Genotype tied to success of breast cancer therapy with tamoxifen

December 7, 2007

NEW YORK (Reuters Health) - Variants in genes CYP2D6 and CYP2C19 encoding P450 enzymes can predict therapy response or failure in patients with estrogen receptor-positive breast cancer treated with tamoxifen, according to German researchers.

"The clinical importance of this finding," senior investigator Dr. Hiltrud Brauch told Reuters Health, "is that genotyping can identify patients likely to benefit from tamoxifen and, moreover, those in need for treatment alternatives -- a result that now calls for verification in large clinical trials."

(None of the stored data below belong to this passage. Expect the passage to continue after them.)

-- ===== LEMMAS AND PROOFS =====

-- the concrete value of the module-level sorted array, named once so each fact below
-- is decided on the literal instead of re-evaluating the sort
def LSORT : List (String × String) := [
  ("AK", "AK"), ("AL", "AL"), ("ALABAMA", "AL"),
  ("ALASKA", "AK"), ("AR", "AR"), ("ARIZONA", "AZ"),
  ("ARKANSAS", "AR"), ("AZ", "AZ"), ("CA", "CA"),
  ("CALIFORNIA", "CA"), ("CO", "CO"), ("COLORADO", "CO"),
  ("CONNECTICUT", "CT"), ("CT", "CT"), ("DC", "DC"),
  ("DE", "DE"), ("DELAWARE", "DE"), ("DISTRICT OF COLUMBIA", "DC"),
  ("FL", "FL"), ("FLORIDA", "FL"), ("GA", "GA"),
  ("GEORGIA", "GA"), ("HAWAII", "HI"), ("HI", "HI"),
  ("IA", "IA"), ("ID", "ID"), ("IDAHO", "ID"),
  ("IL", "IL"), ("ILLINOIS", "IL"), ("IN", "IN"),
  ("INDIANA", "IN"), ("IOWA", "IA"), ("KANSAS", "KS"),
  ("KENTUCKY", "KY"), ("KS", "KS"), ("KY", "KY"),
  ("LA", "LA"), ("LOUISIANA", "LA"), ("MA", "MA"),
  ("MAINE", "ME"), ("MARYLAND", "MD"), ("MASSACHUSETTS", "MA"),
  ("MD", "MD"), ("ME", "ME"), ("MI", "MI"),
  ("MICHIGAN", "MI"), ("MINNESOTA", "MN"), ("MISSISSIPPI", "MS"),
  ("MISSOURI", "MO"), ("MN", "MN"), ("MO", "MO"),
  ("MONTANA", "MT"), ("MS", "MS"), ("MT", "MT"),
  ("NC", "NC"), ("ND", "ND"), ("NE", "NE"),
  ("NEBRASKA", "NE"), ("NEVADA", "NV"), ("NEW HAMPSHIRE", "NH"),
  ("NEW JERSEY", "NJ"), ("NEW MEXICO", "NM"), ("NEW YORK", "NY"),
  ("NH", "NH"), ("NJ", "NJ"), ("NM", "NM"),
  ("NORTH CAROLINA", "NC"), ("NORTH DAKOTA", "ND"), ("NV", "NV"),
  ("NY", "NY"), ("OH", "OH"), ("OHIO", "OH"),
  ("OK", "OK"), ("OKLAHOMA", "OK"), ("OR", "OR"),
  ("OREGON", "OR"), ("PA", "PA"), ("PENNSYLVANIA", "PA"),
  ("RHODE ISLAND", "RI"), ("RI", "RI"), ("SC", "SC"),
  ("SD", "SD"), ("SOUTH CAROLINA", "SC"), ("SOUTH DAKOTA", "SD"),
  ("TENNESSEE", "TN"), ("TEXAS", "TX"), ("TN", "TN"),
  ("TX", "TX"), ("UT", "UT"), ("UTAH", "UT"),
  ("VA", "VA"), ("VERMONT", "VT"), ("VIRGINIA", "VA"),
  ("VT", "VT"), ("WA", "WA"), ("WASHINGTON", "WA"),
  ("WEST VIRGINIA", "WV"), ("WI", "WI"), ("WISCONSIN", "WI"),
  ("WV", "WV"), ("WY", "WY"), ("WYOMING", "WY")]

set_option maxHeartbeats 2000000 in
theorem sp_eq : sortedPairs = LSORT := by decide


theorem chle (c d : Char) : (c ≤ d) ↔ c.toNat ≤ d.toNat := ge_iff_le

As reported in the November 20th issue of the Journal of Clinical Oncology, Dr. Brauch of the Institute of Clinical Pharmacology, Stuttgart and colleagues genotyped DNA from 206 patients receiving tamoxifen adjuvant monotherapy and 280 who were not.

The team found that compared with carriers of functional alleles, patients in the tamoxifen group with CYP2D6 alleles *4, *5, *10, and *41 -- all associated with reduced formation of antiestrogenic metabolites -- had significantly more recurrences of breast cancer (hazard ratio, 2.24). They also had shorter relapse-free periods and lower event-free survival rates.

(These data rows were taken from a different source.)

-- pv_equiv track=rewrite | github.com/DHA-Tappuri/ddsm_driver | firmware/main.py | get_i2c_channel
-- ===== SOURCE A (Python) =====
-- def get_i2c_channel(sda_pin, scl_pin):
--     # I2C pin map
--     i2c_pins = {
--         0: {"sda": [0, 4, 8], "scl": [1, 5, 9]},
--         1: {"sda": [2, 6, 10], "scl": [3, 7, 11]},
--     }
--
--     # check pins
--     for channel, pins in i2c_pins.items():
--         if sda_pin in pins["sda"] and scl_pin in pins["scl"]:
--             return channel
--
--     # invalid pins
--     return None
-- ===== SOURCE B (Python) =====
-- def get_i2c_channel(sda_pin, scl_pin):
--     # reverse maps: each pin -> its owning channel
--     sda_to_ch = {0: 0, 4: 0, 8: 0, 2: 1, 6: 1, 10: 1}
--     scl_to_ch = {1: 0, 5: 0, 9: 0, 3: 1, 7: 1, 11: 1}
--     c_sda = sda_to_ch.get(sda_pin)
--     c_scl = scl_to_ch.get(scl_pin)
--     if c_sda is not None and c_sda == c_scl:
--         return c_sda
--     return None
-- ===== Notes on version B (the rewrite author's own statement) =====
-- stated objective: idiomatic
-- what changed: Replaces the per-channel loop with nested membership tests by two precomputed pin->channel reverse maps and an agreement check between the two looked-up channels.
import Mathlib
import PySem

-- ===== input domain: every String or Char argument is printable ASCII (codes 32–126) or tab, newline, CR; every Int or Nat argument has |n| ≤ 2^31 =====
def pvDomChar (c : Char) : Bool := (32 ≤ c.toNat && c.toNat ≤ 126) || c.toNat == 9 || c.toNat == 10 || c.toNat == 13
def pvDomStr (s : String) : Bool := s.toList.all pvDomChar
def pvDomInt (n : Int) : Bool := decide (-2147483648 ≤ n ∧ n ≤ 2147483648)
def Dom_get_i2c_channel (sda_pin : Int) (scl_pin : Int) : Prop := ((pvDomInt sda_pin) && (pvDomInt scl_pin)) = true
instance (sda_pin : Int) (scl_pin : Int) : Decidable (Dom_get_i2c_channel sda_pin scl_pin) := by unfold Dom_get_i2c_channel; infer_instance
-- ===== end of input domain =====

-- B replaces A's per-channel loop with two pin->channel reverse maps and an agreement check (idiomatic).

-- ===== PORT A =====
-- the dict i2c_pins as its item list: (channel, (sda list, scl list))
def pvI2cPins : List (Int × List Int × List Int) :=
  [(0, ([0, 4, 8], [1, 5, 9])), (1, ([2, 6, 10], [3, 7, 11]))]

-- the 'for channel, pins in i2c_pins.items()' loop with early return
def pvScanChannels (items : List (Int × List Int × List Int)) (sda_pin scl_pin : Int) : Option Int :=
  match items with
  | [] => none
  | (channel, sdas, scls) :: rest =>
      if sda_pin ∈ sdas ∧ scl_pin ∈ scls then some channel
      else pvScanChannels rest sda_pin scl_pin

def get_i2c_channel (sda_pin : Int) (scl_pin : Int) : Option Int :=
  pvScanChannels pvI2cPins sda_pin scl_pin

-- ===== PORT B =====
def pvSdaToCh : PySem.Dict Int Int := PySem.Dict.ofList [(0, 0), (4, 0), (8, 0), (2, 1), (6, 1), (10, 1)]
def pvSclToCh : PySem.Dict Int Int := PySem.Dict.ofList [(1, 0), (5, 0), (9, 0), (3, 1), (7, 1), (11, 1)]

def get_i2c_channel_alt (sda_pin : Int) (scl_pin : Int) : Option Int :=
  let c_sda := PySem.Dict.get? pvSdaToCh sda_pin
  let c_scl := PySem.Dict.get? pvSclToCh scl_pin
  match c_sda with
  | some a => if c_scl = some a then some a else none
  | none => none

-- ===== PRECONDITION & SPEC =====
def Spec_get_i2c_channel (sda_pin : Int) (scl_pin : Int) (out : Option Int) : Prop := out = get_i2c_channel_alt sda_pin scl_pin
instance (sda_pin : Int) (scl_pin : Int) (out : Option Int) : Decidable (Spec_get_i2c_channel sda_pin scl_pin out) := by unfold Spec_get_i2c_channel; infer_instance

-- ===== CLAIM (what is proved, stated in full; the proofs are below) =====
def Claim_equal_get_i2c_channel : Prop := ∀ (sda_pin : Int) (scl_pin : Int), Dom_get_i2c_channel sda_pin scl_pin → Spec_get_i2c_channel sda_pin scl_pin (get_i2c_channel sda_pin scl_pin)

-- ===== LEMMAS AND PROOFS =====

-- ===== VERDICT (by name: the statement is the Claim_ definition above) =====
set_option maxHeartbeats 2000000 in
theorem get_i2c_channel_spec : Claim_equal_get_i2c_channel := by
  intro sda scl _
  unfold Spec_get_i2c_channel get_i2c_channel get_i2c_channel_alt pvScanChannels pvI2cPins
  have hs : PySem.Dict.get? pvSdaToCh sda
      = PySem.Dict.get? (PySem.Dict.mk [(0, 0), (4, 0), (8, 0), (2, 1), (6, 1), (10, 1)]) sda := rfl
  have hc : PySem.Dict.get? pvSclToCh scl
      = PySem.Dict.get? (PySem.Dict.mk [(1, 0), (5, 0), (9, 0), (3, 1), (7, 1), (11, 1)]) scl := rfl
  have hemp : ∀ x : Int, PySem.Dict.get? (PySem.Dict.mk ([] : List (Int × Int))) x = none :=
    fun _ => rfl
  simp only [hs, hc, PySem.Dict.get?_mk_cons, hemp, List.mem_cons, List.not_mem_nil, or_false,
    beq_iff_eq]
  split_ifs <;> (try simp_all [pvScanChannels]) <;> (try omega) <;> (split_ifs <;> first | rfl | omega)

In addition, patients with the CYP2C19 high enzyme activity promoter variant *17 had a more favorable clinical outcome (hazard ratio, 0.45) than carriers of the *1, *2, and *3 alleles.

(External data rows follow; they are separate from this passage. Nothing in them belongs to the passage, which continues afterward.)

-- pv_equiv track=rewrite | github.com/sinnl/backup_file_sorter | file_sorter.py | generate_backup_dict
-- ===== SOURCE A (Python) =====
-- def generate_backup_dict(all_backups):
--     tmp_backup_dict, out = {}, {}
--     backup_dates = [x.split('_')[-1] for x in all_backups]
--
--     for item in backup_dates:
--         backup_date = item[:8]
--         backup_time = item[8:12]
--         if backup_date in tmp_backup_dict.keys():
--             tmp_backup_dict[backup_date].append(backup_time)
--         else:
--             tmp_backup_dict[backup_date] = [backup_time]
--
--     for key, values in tmp_backup_dict.items():
--         out.update({key: sorted(values)})
--
--     return out
-- ===== SOURCE B (Python) =====
-- def generate_backup_dict(all_backups):
--     items = [x.split('_')[-1] for x in all_backups]
--     dates = list(dict.fromkeys(item[:8] for item in items))
--     return {d: sorted(item[8:12] for item in items if item[:8] == d)
--             for d in dates}
-- ===== Notes on version B (the rewrite author's own statement) =====
-- stated objective: alternative
-- what changed: Instead of one pass that grows per-date lists in a dict and a second pass that sorts each list, B first computes the distinct dates in order of first appearance (dict.fromkeys) and then builds each group directly with a filtered comprehension over the items, sorted once.
import Mathlib
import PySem

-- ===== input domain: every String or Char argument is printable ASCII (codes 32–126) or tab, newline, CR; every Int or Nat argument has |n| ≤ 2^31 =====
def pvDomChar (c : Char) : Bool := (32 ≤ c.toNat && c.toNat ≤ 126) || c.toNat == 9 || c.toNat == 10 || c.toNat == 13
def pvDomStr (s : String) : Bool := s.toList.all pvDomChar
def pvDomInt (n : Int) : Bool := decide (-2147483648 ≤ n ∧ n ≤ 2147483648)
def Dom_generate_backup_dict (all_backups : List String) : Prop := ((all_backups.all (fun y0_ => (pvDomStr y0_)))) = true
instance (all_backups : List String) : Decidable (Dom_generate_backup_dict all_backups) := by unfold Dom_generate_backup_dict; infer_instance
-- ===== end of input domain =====

-- B builds each date's group directly (distinct dates first, then one filtered scan per date) instead of
-- A's dict-of-growing-lists pass followed by a per-key sorting pass; same return value, no speed claim.

-- shared helper: x.split('_')[-1] (split? is never none for the nonempty separator and the resulting
-- list is never empty, so the two .getD defaults are unreachable)
def pvLastSeg (x : String) : String :=
  (PySem.List.pyGet? ((PySem.Str.split? x "_").getD []) (-1)).getD ""

-- ===== PORT A =====
def generate_backup_dict (all_backups : List String) : List (String × List String) :=
  let backup_dates := all_backups.map pvLastSeg
  let tmp := backup_dates.foldl (fun d item =>
      let backup_date := PySem.Str.slice item none (some 8)
      let backup_time := PySem.Str.slice item (some 8) (some 12)
      if d.contains backup_date then
        d.modify backup_date [] (fun v => v ++ [backup_time])
      else
        d.insert backup_date [backup_time]) PySem.Dict.empty
  (tmp.items.foldl (fun o kv =>
      o.insert kv.1 (PySem.List.sorted kv.2 (fun t => t) false)) PySem.Dict.empty).items

-- ===== PORT B =====
def generate_backup_dict_alt (all_backups : List String) : List (String × List String) :=
  let items := all_backups.map pvLastSeg
  let dates := PySem.List.dedup (items.map (fun i => PySem.Str.slice i none (some 8)))
  dates.map (fun d =>
    (d, PySem.List.sorted
          ((items.filter (fun i => PySem.Str.slice i none (some 8) == d)).map
            (fun i => PySem.Str.slice i (some 8) (some 12)))
          (fun t => t) false))

-- ===== PRECONDITION & SPEC =====
def Spec_generate_backup_dict (all_backups : List String) (out : List (String × List String)) : Prop := out = generate_backup_dict_alt all_backups
instance (all_backups : List String) (out : List (String × List String)) : Decidable (Spec_generate_backup_dict all_backups out) := by unfold Spec_generate_backup_dict; infer_instance

-- ===== CLAIM (what is proved, stated in full; the proofs are below) =====
def Claim_equal_generate_backup_dict : Prop := ∀ (all_backups : List String), Dom_generate_backup_dict all_backups → Spec_generate_backup_dict all_backups (generate_backup_dict all_backups)

-- ===== LEMMAS AND PROOFS =====

-- proof-side abbreviations for item[:8] and item[8:12]
def pvDate (i : String) : String := PySem.Str.slice i none (some 8)
def pvTime (i : String) : String := PySem.Str.slice i (some 8) (some 12)

-- A's branch 'append to the existing list or start a new one' is exactly Dict.modify with default []
theorem pv_step_eq (d : PySem.Dict String (List String)) (k t : String) :
    (if d.contains k then d.modify k [] (fun v => v ++ [t]) else d.insert k [t])
      = d.modify k [] (fun v => v ++ [t]) := by
  by_cases h : d.contains k
  · simp [h]
  · simp only [Bool.not_eq_true] at h
    simp [h, PySem.Dict.modify, PySem.Dict.getD_of_not_contains _ _ h]

-- A's two dict passes, as a modify-loop, equal B's dedup-then-filter construction
theorem pv_core (l : List String) :
    ((l.foldl (fun d item => d.modify (pvDate item) [] (fun v => v ++ [pvTime item])) PySem.Dict.empty).items.foldl
       (fun o kv => o.insert kv.1 (PySem.List.sorted kv.2 (fun t => t) false)) PySem.Dict.empty).items
    = (PySem.List.dedup (l.map pvDate)).map (fun d =>
        (d, PySem.List.sorted ((l.filter (fun i => pvDate i == d)).map pvTime) (fun t => t) false)) := by
  have hfold : l.foldl (fun d item => d.modify (pvDate item) [] (fun v => v ++ [pvTime item])) PySem.Dict.empty
      = (l.map (fun i => (pvDate i, pvTime i))).foldl (fun d p => d.modify p.1 [] (fun v => v ++ [p.2])) PySem.Dict.empty := by
    rw [List.foldl_map]
  rw [hfold]
  set tmp := (l.map (fun i => (pvDate i, pvTime i))).foldl (fun d p => d.modify p.1 [] (fun v => v ++ [p.2])) PySem.Dict.empty with htmp
  clear hfold
  have hkeys : tmp.keys = PySem.List.dedup (l.map pvDate) := by
    have h := PySem.Dict.keys_foldl_modify_key (l.map (fun i => (pvDate i, pvTime i)))
      (fun p => p.1) [] (fun _ p v => v ++ [p.2]) PySem.Dict.empty
    rw [htmp]
    simpa [PySem.Set.update_nil_left, List.map_map, Function.comp_def] using h
  have hnd : tmp.keys.Nodup := by rw [hkeys]; exact PySem.List.nodup_dedup _
  have hgetD : ∀ c, tmp.getD c [] = (l.filter (fun i => pvDate i == c)).map pvTime := by
    intro c
    rw [htmp, PySem.Dict.getD_foldl_modify_append _ PySem.Dict.empty c]
    simp [List.filter_map, List.map_map, Function.comp_def, pvTime]
  have hout : (tmp.items.foldl (fun o kv =>
        o.insert kv.1 (PySem.List.sorted kv.2 (fun t => t) false)) PySem.Dict.empty).items
      = tmp.items.map (fun kv => (kv.1, PySem.List.sorted kv.2 (fun t => t) false)) := by
    have := PySem.Dict.items_foldl_insert_fresh tmp.items (fun kv => kv.1)
      (fun kv => PySem.List.sorted kv.2 (fun t => t) false) PySem.Dict.empty
      (by intro a _; simp [PySem.Dict.contains_empty])
      (by simpa [PySem.Dict.keys] using hnd)
    simpa using this
  rw [hout, PySem.Dict.items_eq_map_keys tmp hnd [], hkeys, List.map_map]
  refine List.map_congr_left ?_
  intro d _
  simp [hgetD d]

-- ===== VERDICT (by name: the statement is the Claim_ definition above) =====
theorem generate_backup_dict_spec : Claim_equal_generate_backup_dict := by
  intro all_backups _
  show generate_backup_dict all_backups = generate_backup_dict_alt all_backups
  unfold generate_backup_dict generate_backup_dict_alt
  simp only
  have hstep : (fun (d : PySem.Dict String (List String)) (item : String) =>
      let backup_date := PySem.Str.slice item none (some 8)
      let backup_time := PySem.Str.slice item (some 8) (some 12)
      if d.contains backup_date then
        d.modify backup_date [] (fun v => v ++ [backup_time])
      else
        d.insert backup_date [backup_time])
      = (fun d item => d.modify (pvDate item) [] (fun v => v ++ [pvTime item])) := by
    funext d item
    simpa [pvDate, pvTime] using
      pv_step_eq d (PySem.Str.slice item none (some 8)) (PySem.Str.slice item (some 8) (some 12))
  rw [hstep]
  exact pv_core (all_backups.map pvLastSeg)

The finding, continued Dr. Brauch, "holds the potential to overcome the one-drug-fits-all concept and take current decisions on the choice of endocrine treatment to the level of germline polymorphisms. Due to their inherent nature, they are accessible to genotyping from blood and other diagnostic materials independent from disease stage."

"Up-front genetic testing," she concluded, "will support this decision and thereby individualize drug treatment at the earliest stage for a maximum patient benefit."